Ю.Н. Она не злобный ребенок, но ее во всем нужно заставлять. К ней можно 20 раз обратиться: Наташа, принеси что-то или что-то сделай. И у меня лично не хватает терпения. А еще она очень раздражительно реагирует, когда я шучу. Она даже заявила мне: «У меня нет чувства юмора!» В прежней семье у девочки была нелегкая жизнь. Ею никто не занимался. Вот девочка и выросла неконтактной, строптивой, запущенной.
А.Л. А вы не думали о том, что в восприятии и сознании Наташи происходит болезненное столкновение двух совершенно разных семейных стилей, двух семейных культур? Ведь любая сложившаяся семья – это целый материк: со своими традициями, культурными нормами, своим образом жизни, со своими различиями между «хорошо» и «плохо». В одной семье – одни «хорошо» и «плохо», в другой – другие. И ребенок в этой ситуации оказывается поставлен на разрыв между двумя типами семейных традиций. А особенно болезненным это различие оказывается тогда, когда с иным типом семейных ценностей ребенок сталкивается уже в сознательном возрасте. Тем более когда новая «семейная вертикаль» считает себя более цивилизованной и торопится погрузить ребенка в мир непривычных ему культурных правил и норм.

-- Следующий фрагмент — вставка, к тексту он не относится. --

-- pv_equiv track=rewrite | github.com/helloqxwang/crossembodimentaction | contact_gen/generate_random_contact_masks.py | _compute_sample_count_map
-- ===== SOURCE A (Python) =====
-- def _compute_sample_count_map(robot_names: list[str], sample_count: int, mode: str) -> dict[str, int]:
--     n = len(robot_names)
--     if n <= 0:
--         return {}
--     if mode == "total":
--         base = int(sample_count) // n
--         rem = int(sample_count) % n
--         return {name: int(base + (1 if i < rem else 0)) for i, name in enumerate(robot_names)}
--     if mode == "per_robot":
--         return {name: int(sample_count) for name in robot_names}
--     raise ValueError(f"Invalid sample_count_mode: {mode}. Expected 'per_robot' or 'total'.")
-- ===== SOURCE B (Python) =====
-- def _compute_sample_count_map(robot_names: list[str], sample_count: int, mode: str) -> dict[str, int]:
--     n = len(robot_names)
--     if n <= 0:
--         return {}
--     if mode == "total":
--         result = {}
--         remaining = int(sample_count)
--         left = n
--         for name in robot_names:
--             give = -(-remaining // left)  # ceiling division of the remainder over the names left
--             result[name] = give
--             remaining -= give
--             left -= 1
--         return result
--     if mode == "per_robot":
--         return {name: int(sample_count) for name in robot_names}
--     raise ValueError(f"Invalid sample_count_mode: {mode}. Expected 'per_robot' or 'total'.")
-- ===== Notes on version B (the rewrite author's own statement) =====
-- stated objective: alternative
-- what changed: The 'total' branch no longer precomputes base = count//n and rem = count%n with an index-based comprehension; instead it is a single greedy pass keeping two running integers (remaining, left) and giving each name the ceiling of remaining/left, which yields the same allocation.
-- outside the precondition, e.g. on _compute_sample_count_map(['a'], 3, 'bogus'): A raises ValueError, B raises ValueError
import Mathlib
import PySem

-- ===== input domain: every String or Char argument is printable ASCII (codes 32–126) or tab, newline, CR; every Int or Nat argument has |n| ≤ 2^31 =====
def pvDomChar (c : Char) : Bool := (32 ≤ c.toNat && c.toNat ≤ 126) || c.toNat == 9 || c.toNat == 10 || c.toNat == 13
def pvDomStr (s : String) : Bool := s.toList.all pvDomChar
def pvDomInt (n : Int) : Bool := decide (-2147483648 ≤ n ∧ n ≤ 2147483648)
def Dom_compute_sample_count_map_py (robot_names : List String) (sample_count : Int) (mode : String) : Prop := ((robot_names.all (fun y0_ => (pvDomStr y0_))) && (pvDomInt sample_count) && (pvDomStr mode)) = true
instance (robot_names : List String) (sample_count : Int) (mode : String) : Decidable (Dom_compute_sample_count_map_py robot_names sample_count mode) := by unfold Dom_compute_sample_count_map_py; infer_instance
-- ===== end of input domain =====

-- B rewrites the 'total' branch as one greedy pass over the names keeping (remaining, left)
-- and giving each name ceil(remaining/left), instead of the base+remainder closed form (objective: alternative).


-- ===== PORT A =====
def compute_sample_count_map_py (robot_names : List String) (sample_count : Int) (mode : String) : List (String × Int) :=
  let n : Int := robot_names.length
  if n ≤ 0 then []
  else if mode == "total" then
    let base := PySem.Int.floordiv sample_count n
    let rem := PySem.Int.mod sample_count n
    ((PySem.List.enumerate robot_names 0).foldl
      (fun (d : PySem.Dict String Int) p => d.insert p.2 (base + (if p.1 < rem then 1 else 0)))
      PySem.Dict.empty).items
  else if mode == "per_robot" then
    (robot_names.foldl (fun (d : PySem.Dict String Int) name => d.insert name sample_count)
      PySem.Dict.empty).items
  else []  -- Python raises ValueError here; excluded by Pre_

-- ===== PORT B =====
-- the for-loop of Source B's 'total' branch, state = (remaining, left, result)
def pvAltGo (names : List String) (remaining left : Int) (d : PySem.Dict String Int) : PySem.Dict String Int :=
  match names with
  | [] => d
  | name :: rest =>
    let give := -(PySem.Int.floordiv (-remaining) left)
    pvAltGo rest (remaining - give) (left - 1) (d.insert name give)

def compute_sample_count_map_py_alt (robot_names : List String) (sample_count : Int) (mode : String) : List (String × Int) :=
  let n : Int := robot_names.length
  if n ≤ 0 then []
  else if mode == "total" then
    (pvAltGo robot_names sample_count n PySem.Dict.empty).items
  else if mode == "per_robot" then
    (robot_names.foldl (fun (d : PySem.Dict String Int) name => d.insert name sample_count)
      PySem.Dict.empty).items
  else []  -- Python raises ValueError here; excluded by Pre_

-- ===== PRECONDITION & SPEC =====
-- A raises ValueError when the list is nonempty and the mode is neither "total" nor "per_robot".
def Pre_compute_sample_count_map_py (robot_names : List String) (sample_count : Int) (mode : String) : Prop :=
  robot_names = [] ∨ mode = "total" ∨ mode = "per_robot"
instance (robot_names : List String) (sample_count : Int) (mode : String) : Decidable (Pre_compute_sample_count_map_py robot_names sample_count mode) := by unfold Pre_compute_sample_count_map_py; infer_instance

def pvWitness_compute_sample_count_map_py : List String × Int × String := (["ur5", "panda", "ur5"], -7, "total")

def Spec_compute_sample_count_map_py (robot_names : List String) (sample_count : Int) (mode : String) (out : List (String × Int)) : Prop := out = compute_sample_count_map_py_alt robot_names sample_count mode
instance (robot_names : List String) (sample_count : Int) (mode : String) (out : List (String × Int)) : Decidable (Spec_compute_sample_count_map_py robot_names sample_count mode out) := by unfold Spec_compute_sample_count_map_py; infer_instance

-- ===== CLAIM (what is proved, stated in full; the proofs are below) =====
def Claim_equal_compute_sample_count_map_py : Prop := ∀ (robot_names : List String) (sample_count : Int) (mode : String), Dom_compute_sample_count_map_py robot_names sample_count mode → Pre_compute_sample_count_map_py robot_names sample_count mode → Spec_compute_sample_count_map_py robot_names sample_count mode (compute_sample_count_map_py robot_names sample_count mode)

-- ===== LEMMAS AND PROOFS =====

-- The greedy loop with remaining = base*len + r (0 ≤ r ≤ len) equals the closed-form fold:
-- the first r names (relative to start index s) get base+1, the rest get base.
theorem pvAltGo_eq_fold : ∀ (names : List String) (base r s : Int) (d : PySem.Dict String Int),
    0 ≤ r → r ≤ (names.length : Int) →
    pvAltGo names (base * names.length + r) (names.length : Int) d
      = (PySem.List.enumerate names s).foldl
          (fun (d : PySem.Dict String Int) p => d.insert p.2 (base + (if p.1 - s < r then 1 else 0))) d := by
  intro names
  induction names with
  | nil => intro base r s d h0 h1; simp [pvAltGo, PySem.List.enumerate_nil]
  | cons x rest ih =>
    intro base r s d h0 h1
    set L : Int := ((x :: rest).length : Int) with hLdef
    have hL : L = (rest.length : Int) + 1 := by rw [hLdef]; push_cast [List.length_cons]; ring
    have hLpos : (0:Int) < L := by rw [hL]; positivity
    -- the value given to x
    have hgive : -(PySem.Int.floordiv (-(base * L + r)) L) = base + (if 0 < r then 1 else 0) := by
      rw [PySem.Int.neg_floordiv_neg_eq_iff_of_pos hLpos]
      by_cases hr : 0 < r
      · rw [if_pos hr]; constructor <;> nlinarith
      · rw [if_neg hr]
        have hr0 : r = 0 := by omega
        subst hr0
        constructor <;> nlinarith
    rw [pvAltGo, PySem.List.enumerate_cons]
    simp only [List.foldl_cons, hgive]
    have hx : (if (s : Int) - s < r then (1:Int) else 0) = (if 0 < r then 1 else 0) := by
      simp
    rw [hx]
    -- new remainder
    have hrem : base * L + r - (base + (if 0 < r then 1 else 0))
        = base * (rest.length : Int) + (if 0 < r then r - 1 else r) := by
      by_cases hr : 0 < r <;> simp [hr, hL] <;> ring
    rw [hrem]
    have hL1 : L - 1 = (rest.length : Int) := by omega
    rw [hL1]
    rw [ih base (if 0 < r then r - 1 else r) (s + 1) _ (by omega) (by rw [hL] at h1; omega)]
    apply PySem.List.foldl_congr_mem
    intro acc p hp
    rcases (PySem.List.mem_enumerate_iff _ _ _).1 hp with ⟨k, hk, rfl⟩
    have hiff : ((s + 1 + (k : Int)) - (s + 1) < (if 0 < r then r - 1 else r)) ↔ ((s + 1 + (k : Int)) - s < r) := by
      by_cases hr : 0 < r <;> simp [hr] <;> omega
    simp only [hiff]

theorem compute_sample_count_map_py_spec : Claim_equal_compute_sample_count_map_py := by
  intro names sc mode _hdom hpre
  unfold Spec_compute_sample_count_map_py compute_sample_count_map_py compute_sample_count_map_py_alt
  by_cases hn : ((names.length : Int) ≤ 0)
  · have hnil : names = [] := List.eq_nil_of_length_eq_zero (by omega)
    simp [hnil]
  · simp only [hn, if_false]
    by_cases hm : mode == "total"
    · simp only [hm, if_true]
      congr 1
      symm
      have hpos : (0:Int) < (names.length : Int) := by omega
      have hsum := PySem.Int.floordiv_mul_add_mod sc (names.length : Int)
      have hmod := PySem.Int.mod_eq_emod_of_pos (a := sc) hpos
      have h0 : 0 ≤ PySem.Int.mod sc (names.length : Int) := by
        rw [hmod]; exact Int.emod_nonneg sc (by omega)
      have h1 : PySem.Int.mod sc (names.length : Int) < (names.length : Int) := by
        rw [hmod]; exact Int.emod_lt_of_pos sc hpos
      calc pvAltGo names sc (names.length : Int) PySem.Dict.empty
          = pvAltGo names (PySem.Int.floordiv sc (names.length : Int) * (names.length : Int)
              + PySem.Int.mod sc (names.length : Int)) (names.length : Int) PySem.Dict.empty := by
            rw [hsum]
        _ = _ := by
            rw [pvAltGo_eq_fold names _ _ 0 _ h0 (le_of_lt h1)]
            apply PySem.List.foldl_congr_mem
            intro acc p _; simp
    · simp [hm]

-- ===== VERDICT (by name: the statement is the Claim_ definition above) =====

Естественно, что в сознании и душе ребенка происходит резкая невротическая сшибка той его «самости», которая была уже сформирована к данному возрасту, и некоей новой «правильности», навязываемой ему пришельцами из совсем другого культурного мира. Так что это та ситуация, в которой требуется невероятная осторожность. Может, не стоит торопиться переделывать девочку?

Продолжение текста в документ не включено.